63) Marquese também tem uma percepção mais macroeconômica, tendendo a ver as
pressões da Inglaterra com mais preponderância dentre os fatores que levaram à
abolição. Nessas percepções, a agência humana não tem menos importância, mas é
colocada com uma consequência maior do bloco histórico na qual está envolvida.

Em uma outra perspectiva, Jaime Rodrigues, por exemplo, busca analisar os


principais acontecimentos do século XIX através da visão de um país menos dependente
da influência britânica, pelo menos em relação à escravidão. A autora Joseli Mendonça,
em um caminho parecido, busca dar voz “aos debaixo”, tirando o protagonismo da
abolição somente das elites e dando participação aos cativos. Na sua visão, não é
possível apresentar o termino da escravidão como uma defesa dos interesses das elites
devido à pressão do capitalismo mundial; sem a ação popular, ele teria durado muito
mais tempo.

Em meio a esses inúmeros debates, sem grandes pretensões, e reconhecendo as


minhas amplas limitações quanto ao conhecimento do assunto, busco aqui emitir algum
parecer quanto a este processo.

Analisando o século XIX como um todo, me parece evidente que as ações de


resistência escrava abalaram o sistema veementemente. O medo constante dos senhores
era justificado: os escravizados lutaram contra a os seus algozes sempre. Entretanto,
como aconteceu e ainda acontece em qualquer sistema opressivo, este tende a cooptar as
ações de resistência que ameaçam a sua sobrevivência, utilizando-as para se fortalecer.
Acredito que o filósofo sloveno Slavoj Zizek faz uma análise do sistema capitalista que
pode se servir, pelo menos a fim pedagógico, para ilustrar o ocorrido no Brasil:

Uma demanda particular, num dado momento, possui poder de


detonação global, funcionando como um substituto metafórico para a
revolução global. Se, de maneira inflexível, insistimos nela, o sistema
pode explodir. Se, entretanto, esperamos por tempo demais, o curto-
circuito metafórico entre essa demanda particular e a derrubada global
é dissolvido, e o Sistema pode, com hipócrita satisfação, perguntar,
“não era isso que você queria? Então, fique com o que pediu!”, sem
que nada de realmente radical aconteça. (2003, p.171)

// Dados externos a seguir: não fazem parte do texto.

-- pv_equiv track=rewrite | github.com/imzii/Meta100 | Texting.py | problem_type
-- ===== SOURCE A (Python) =====
-- def problem_type(errors):
--     type_dict = {
--         "듣기": list(range(1, 18)),
--         "글의 목적": [18],
--         "글의 분위기": [19],
--         "대의 파악": [20, 22, 23, 24],
--         "함의 추론": [21],
--         "도표 이해": [25],
--         "내용 일치 / 불일치": [26],
--         "실용문 일치": [27, 28],
--         "어법성 판단": [29],
--         "단어 쓰임 판단": [30],
--         "빈칸 추론": list(range(31, 35)),
--         "무관한 문장 고르기": [35],
--         "문단 순서 맞히기": [36, 37],
--         "주어진 문장 넣기": [38, 39],
--         "요약문 완성": [40],
--         "기본 장문 독해": [41, 42],
--         "복합 문단 독해": list(range(43, 46))
--     }
--
--     result = []
--     for t, nums in type_dict.items():
--         temp = [str(n) for n in errors if n in nums]
--         if temp:
--             result.append(", ".join(temp) + f"({t})")
--
--     return ", ".join(result)
-- ===== SOURCE B (Python) =====
-- _TYPES = [
--     "듣기", "글의 목적", "글의 분위기", "대의 파악", "함의 추론", "도표 이해",
--     "내용 일치 / 불일치", "실용문 일치", "어법성 판단", "단어 쓰임 판단",
--     "빈칸 추론", "무관한 문장 고르기", "문단 순서 맞히기", "주어진 문장 넣기",
--     "요약문 완성", "기본 장문 독해", "복합 문단 독해",
-- ]
--
--
-- def _category(n):
--     if 1 <= n <= 17:
--         return "듣기"
--     if n == 18:
--         return "글의 목적"
--     if n == 19:
--         return "글의 분위기"
--     if n == 21:
--         return "함의 추론"
--     if 20 <= n <= 24:
--         return "대의 파악"
--     if n == 25:
--         return "도표 이해"
--     if n == 26:
--         return "내용 일치 / 불일치"
--     if 27 <= n <= 28:
--         return "실용문 일치"
--     if n == 29:
--         return "어법성 판단"
--     if n == 30:
--         return "단어 쓰임 판단"
--     if 31 <= n <= 34:
--         return "빈칸 추론"
--     if n == 35:
--         return "무관한 문장 고르기"
--     if 36 <= n <= 37:
--         return "문단 순서 맞히기"
--     if 38 <= n <= 39:
--         return "주어진 문장 넣기"
--     if n == 40:
--         return "요약문 완성"
--     if 41 <= n <= 42:
--         return "기본 장문 독해"
--     if 43 <= n <= 45:
--         return "복합 문단 독해"
--     return None
--
--
-- def problem_type(errors):
--     buckets = {t: [] for t in _TYPES}
--     for n in errors:
--         t = _category(n)
--         if t is not None:
--             buckets[t].append(str(n))
--     parts = []
--     for t in _TYPES:
--         b = buckets[t]
--         if b:
--             parts.append(", ".join(b) + f"({t})")
--     return ", ".join(parts)
-- ===== Notes on version B (the rewrite author's own statement) =====
-- stated objective: alternative
-- what changed: Replaces the 17 per-category scans of errors (membership test against each category's number list) by a single pass over errors that classifies each number with an arithmetic range classifier and appends it to per-category buckets, then renders the buckets in category order.
import Mathlib
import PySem

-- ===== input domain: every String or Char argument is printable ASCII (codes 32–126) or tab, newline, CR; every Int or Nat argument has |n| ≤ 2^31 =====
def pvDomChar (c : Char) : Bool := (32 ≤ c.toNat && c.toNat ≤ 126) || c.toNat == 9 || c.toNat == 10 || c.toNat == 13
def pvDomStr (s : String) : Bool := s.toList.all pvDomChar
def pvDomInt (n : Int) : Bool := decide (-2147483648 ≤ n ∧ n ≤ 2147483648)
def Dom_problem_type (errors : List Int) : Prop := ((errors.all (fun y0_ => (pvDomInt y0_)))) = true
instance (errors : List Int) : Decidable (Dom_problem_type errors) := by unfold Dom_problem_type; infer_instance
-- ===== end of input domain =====

-- B replaces A's 17 per-category filter passes over errors by a single classifying pass into ordered buckets; same output, no speed claim.

-- ===== PORT A =====
def pvTypeDict : List (String × List Int) :=
  [("듣기", PySem.List.pyRange 1 18 1),
   ("글의 목적", [18]),
   ("글의 분위기", [19]),
   ("대의 파악", [20, 22, 23, 24]),
   ("함의 추론", [21]),
   ("도표 이해", [25]),
   ("내용 일치 / 불일치", [26]),
   ("실용문 일치", [27, 28]),
   ("어법성 판단", [29]),
   ("단어 쓰임 판단", [30]),
   ("빈칸 추론", PySem.List.pyRange 31 35 1),
   ("무관한 문장 고르기", [35]),
   ("문단 순서 맞히기", [36, 37]),
   ("주어진 문장 넣기", [38, 39]),
   ("요약문 완성", [40]),
   ("기본 장문 독해", [41, 42]),
   ("복합 문단 독해", PySem.List.pyRange 43 46 1)]

def problem_type (errors : List Int) : String :=
  PySem.Str.join ", " (pvTypeDict.foldl (fun result p =>
    let temp := (errors.filter (fun n => p.2.contains n)).map PySem.Int.toStr
    if temp.isEmpty then result else result ++ [PySem.Str.join ", " temp ++ "(" ++ p.1 ++ ")"]) [])

-- ===== PORT B =====
def pvTypes : List String :=
  ["듣기", "글의 목적", "글의 분위기", "대의 파악", "함의 추론", "도표 이해",
   "내용 일치 / 불일치", "실용문 일치", "어법성 판단", "단어 쓰임 판단",
   "빈칸 추론", "무관한 문장 고르기", "문단 순서 맞히기", "주어진 문장 넣기",
   "요약문 완성", "기본 장문 독해", "복합 문단 독해"]

def pvCategory (n : Int) : Option String :=
  if 1 ≤ n ∧ n ≤ 17 then some "듣기"
  else if n = 18 then some "글의 목적"
  else if n = 19 then some "글의 분위기"
  else if n = 21 then some "함의 추론"
  else if 20 ≤ n ∧ n ≤ 24 then some "대의 파악"
  else if n = 25 then some "도표 이해"
  else if n = 26 then some "내용 일치 / 불일치"
  else if 27 ≤ n ∧ n ≤ 28 then some "실용문 일치"
  else if n = 29 then some "어법성 판단"
  else if n = 30 then some "단어 쓰임 판단"
  else if 31 ≤ n ∧ n ≤ 34 then some "빈칸 추론"
  else if n = 35 then some "무관한 문장 고르기"
  else if 36 ≤ n ∧ n ≤ 37 then some "문단 순서 맞히기"
  else if 38 ≤ n ∧ n ≤ 39 then some "주어진 문장 넣기"
  else if n = 40 then some "요약문 완성"
  else if 41 ≤ n ∧ n ≤ 42 then some "기본 장문 독해"
  else if 43 ≤ n ∧ n ≤ 45 then some "복합 문단 독해"
  else none

def pvBucketsInit : PySem.Dict String (List String) :=
  pvTypes.foldl (fun d t => d.insert t []) PySem.Dict.empty

def pvBucketsStep (d : PySem.Dict String (List String)) (n : Int) : PySem.Dict String (List String) :=
  match pvCategory n with
  | some t => d.modify t [] (fun b => b ++ [PySem.Int.toStr n])
  | none => d

def problem_type_alt (errors : List Int) : String :=
  PySem.Str.join ", " (pvTypes.foldl (fun parts t =>
    let b := (errors.foldl pvBucketsStep pvBucketsInit).getD t []
    if b.isEmpty then parts else parts ++ [PySem.Str.join ", " b ++ "(" ++ t ++ ")"]) [])

-- ===== PRECONDITION & SPEC =====
def Spec_problem_type (errors : List Int) (out : String) : Prop := out = problem_type_alt errors
instance (errors : List Int) (out : String) : Decidable (Spec_problem_type errors out) := by unfold Spec_problem_type; infer_instance

-- ===== CLAIM (what is proved, stated in full; the proofs are below) =====
def Claim_equal_problem_type : Prop := ∀ (errors : List Int), Dom_problem_type errors → Spec_problem_type errors (problem_type errors)

-- ===== LEMMAS AND PROOFS =====

-- final bucket content: getD after the classifying fold = initial ++ the category's entries in errors order
lemma pv_bucket_fold (errors : List Int) (d : PySem.Dict String (List String)) (t : String) :
    (errors.foldl pvBucketsStep d).getD t [] =
      d.getD t [] ++ (errors.filter (fun n => pvCategory n == some t)).map PySem.Int.toStr := by
  induction errors generalizing d with
  | nil => simp
  | cons n ns ih =>
    simp only [List.foldl_cons, List.filter_cons]
    cases hc : pvCategory n with
    | none =>
      simp [pvBucketsStep, hc, ih]
    | some t' =>
      rw [show pvBucketsStep d n = d.modify t' [] (fun b => b ++ [PySem.Int.toStr n]) by
        simp [pvBucketsStep, hc]]
      rw [ih, PySem.Dict.getD_modify]
      by_cases h : t = t'
      · subst h; simp
      · simp [h, Ne.symm h]

-- every question number in the table lies in 1..45
lemma pv_typeDict_bounds : ∀ q ∈ pvTypeDict, ∀ m ∈ q.2, 1 ≤ m ∧ m ≤ 45 := by decide

lemma pv_cat_out (n : Int) (h : n < 1 ∨ 45 < n) : pvCategory n = none := by
  unfold pvCategory
  rw [if_neg (by omega), if_neg (by omega), if_neg (by omega), if_neg (by omega),
    if_neg (by omega), if_neg (by omega), if_neg (by omega), if_neg (by omega),
    if_neg (by omega), if_neg (by omega), if_neg (by omega), if_neg (by omega),
    if_neg (by omega), if_neg (by omega), if_neg (by omega), if_neg (by omega),
    if_neg (by omega)]

lemma pv_contains_false {n : Int} {l : List Int} (hl : ∀ m ∈ l, 1 ≤ m ∧ m ≤ 45)
    (h : n < 1 ∨ 45 < n) : l.contains n = false := by
  induction l with
  | nil => rfl
  | cons m ms ih =>
    simp only [List.contains_cons, Bool.or_eq_false_iff]
    refine ⟨by rw [beq_eq_false_iff_ne]; have := hl m (List.mem_cons_self); omega,
      ih (fun m hm => hl m (List.mem_cons_of_mem _ hm))⟩

def pvRange45 : List Int := PySem.List.pyRange 1 46 1

-- the classifier agrees with membership in each category's number list
lemma pv_cat_table : ∀ q ∈ pvTypeDict, ∀ m ∈ pvRange45,
    (pvCategory m == some q.1) = q.2.contains m := by decide

lemma pv_cat_spec (p : String × List Int) (hp : p ∈ pvTypeDict) (n : Int) :
    (pvCategory n == some p.1) = p.2.contains n := by
  by_cases h : 1 ≤ n ∧ n ≤ 45
  · refine pv_cat_table p hp n ?_
    rw [show pvRange45 = ([1,2,3,4,5,6,7,8,9,10,11,12,13,14,15,16,17,18,19,20,21,22,23,24,
      25,26,27,28,29,30,31,32,33,34,35,36,37,38,39,40,41,42,43,44,45] : List Int) from by decide]
    simp only [List.mem_cons, List.not_mem_nil, or_false]
    omega
  · rw [pv_cat_out n (by omega), pv_contains_false (pv_typeDict_bounds p hp) (by omega)]; rfl

lemma pv_getD_foldl_insert_nil (l : List String) (d : PySem.Dict String (List String))
    (h : ∀ s, d.getD s [] = []) (s : String) :
    (l.foldl (fun d t => d.insert t ([] : List String)) d).getD s [] = [] := by
  induction l generalizing d with
  | nil => exact h s
  | cons t ts ih =>
    refine ih _ (fun s' => ?_)
    rw [PySem.Dict.getD_insert]
    split_ifs with hst
    · rfl
    · exact h s'

lemma pv_init_getD (t : String) : pvBucketsInit.getD t [] = [] :=
  pv_getD_foldl_insert_nil pvTypes PySem.Dict.empty (fun s => by simp) t

-- ===== VERDICT (by name: the statement is the Claim_ definition above) =====
theorem problem_type_spec : Claim_equal_problem_type := by
  intro errors _
  unfold Spec_problem_type problem_type problem_type_alt
  congr 1
  rw [show pvTypes = pvTypeDict.map Prod.fst from rfl, List.foldl_map]
  refine (PySem.List.foldl_congr_mem _ _ _ _ ?_).symm
  intro acc p hp
  show (if ((errors.foldl pvBucketsStep pvBucketsInit).getD p.1 []).isEmpty then acc
      else acc ++ [PySem.Str.join ", " ((errors.foldl pvBucketsStep pvBucketsInit).getD p.1 []) ++ "(" ++ p.1 ++ ")"]) = _
  rw [pv_bucket_fold, pv_init_getD p.1,
    List.nil_append,
    List.filter_congr (fun n _ => pv_cat_spec p hp n)]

As ações escravas, dessa forma, tinha potencial de “detonação global”, utilizando a


expressão de Zizek, mas como não explodiam, eram apropriadas. A reação dos
senhores, então, era a de ceder em alguns aspectos, como as brechas camponesas e as
possibilidades de negociação de alforrias para que, com isso, abafassem o real
problema: a escravidão em sí.

Nos anos 1880, a conjuntura foi tão expressivamente combativa à escravidão


que as resistências não conseguiram ser cooptadas nem abafadas, explodindo. Acredito
que durante essa década, de fato, foi à ação escrava e popular a capaz de antecipar o
final da escravidão, tendo um papel determinante. Já nas décadas anteriores, as revoltas
abalavam, mas devido à existência de um sistema de escravidão com grande
elasticidade, com forte potencial de cooptação, que mantinha um grande número de
libertos a fim de estabilizá-lo, foram os agentes externo os principais responsáveis por
empurrar o Brasil à última década antes da sua abolição.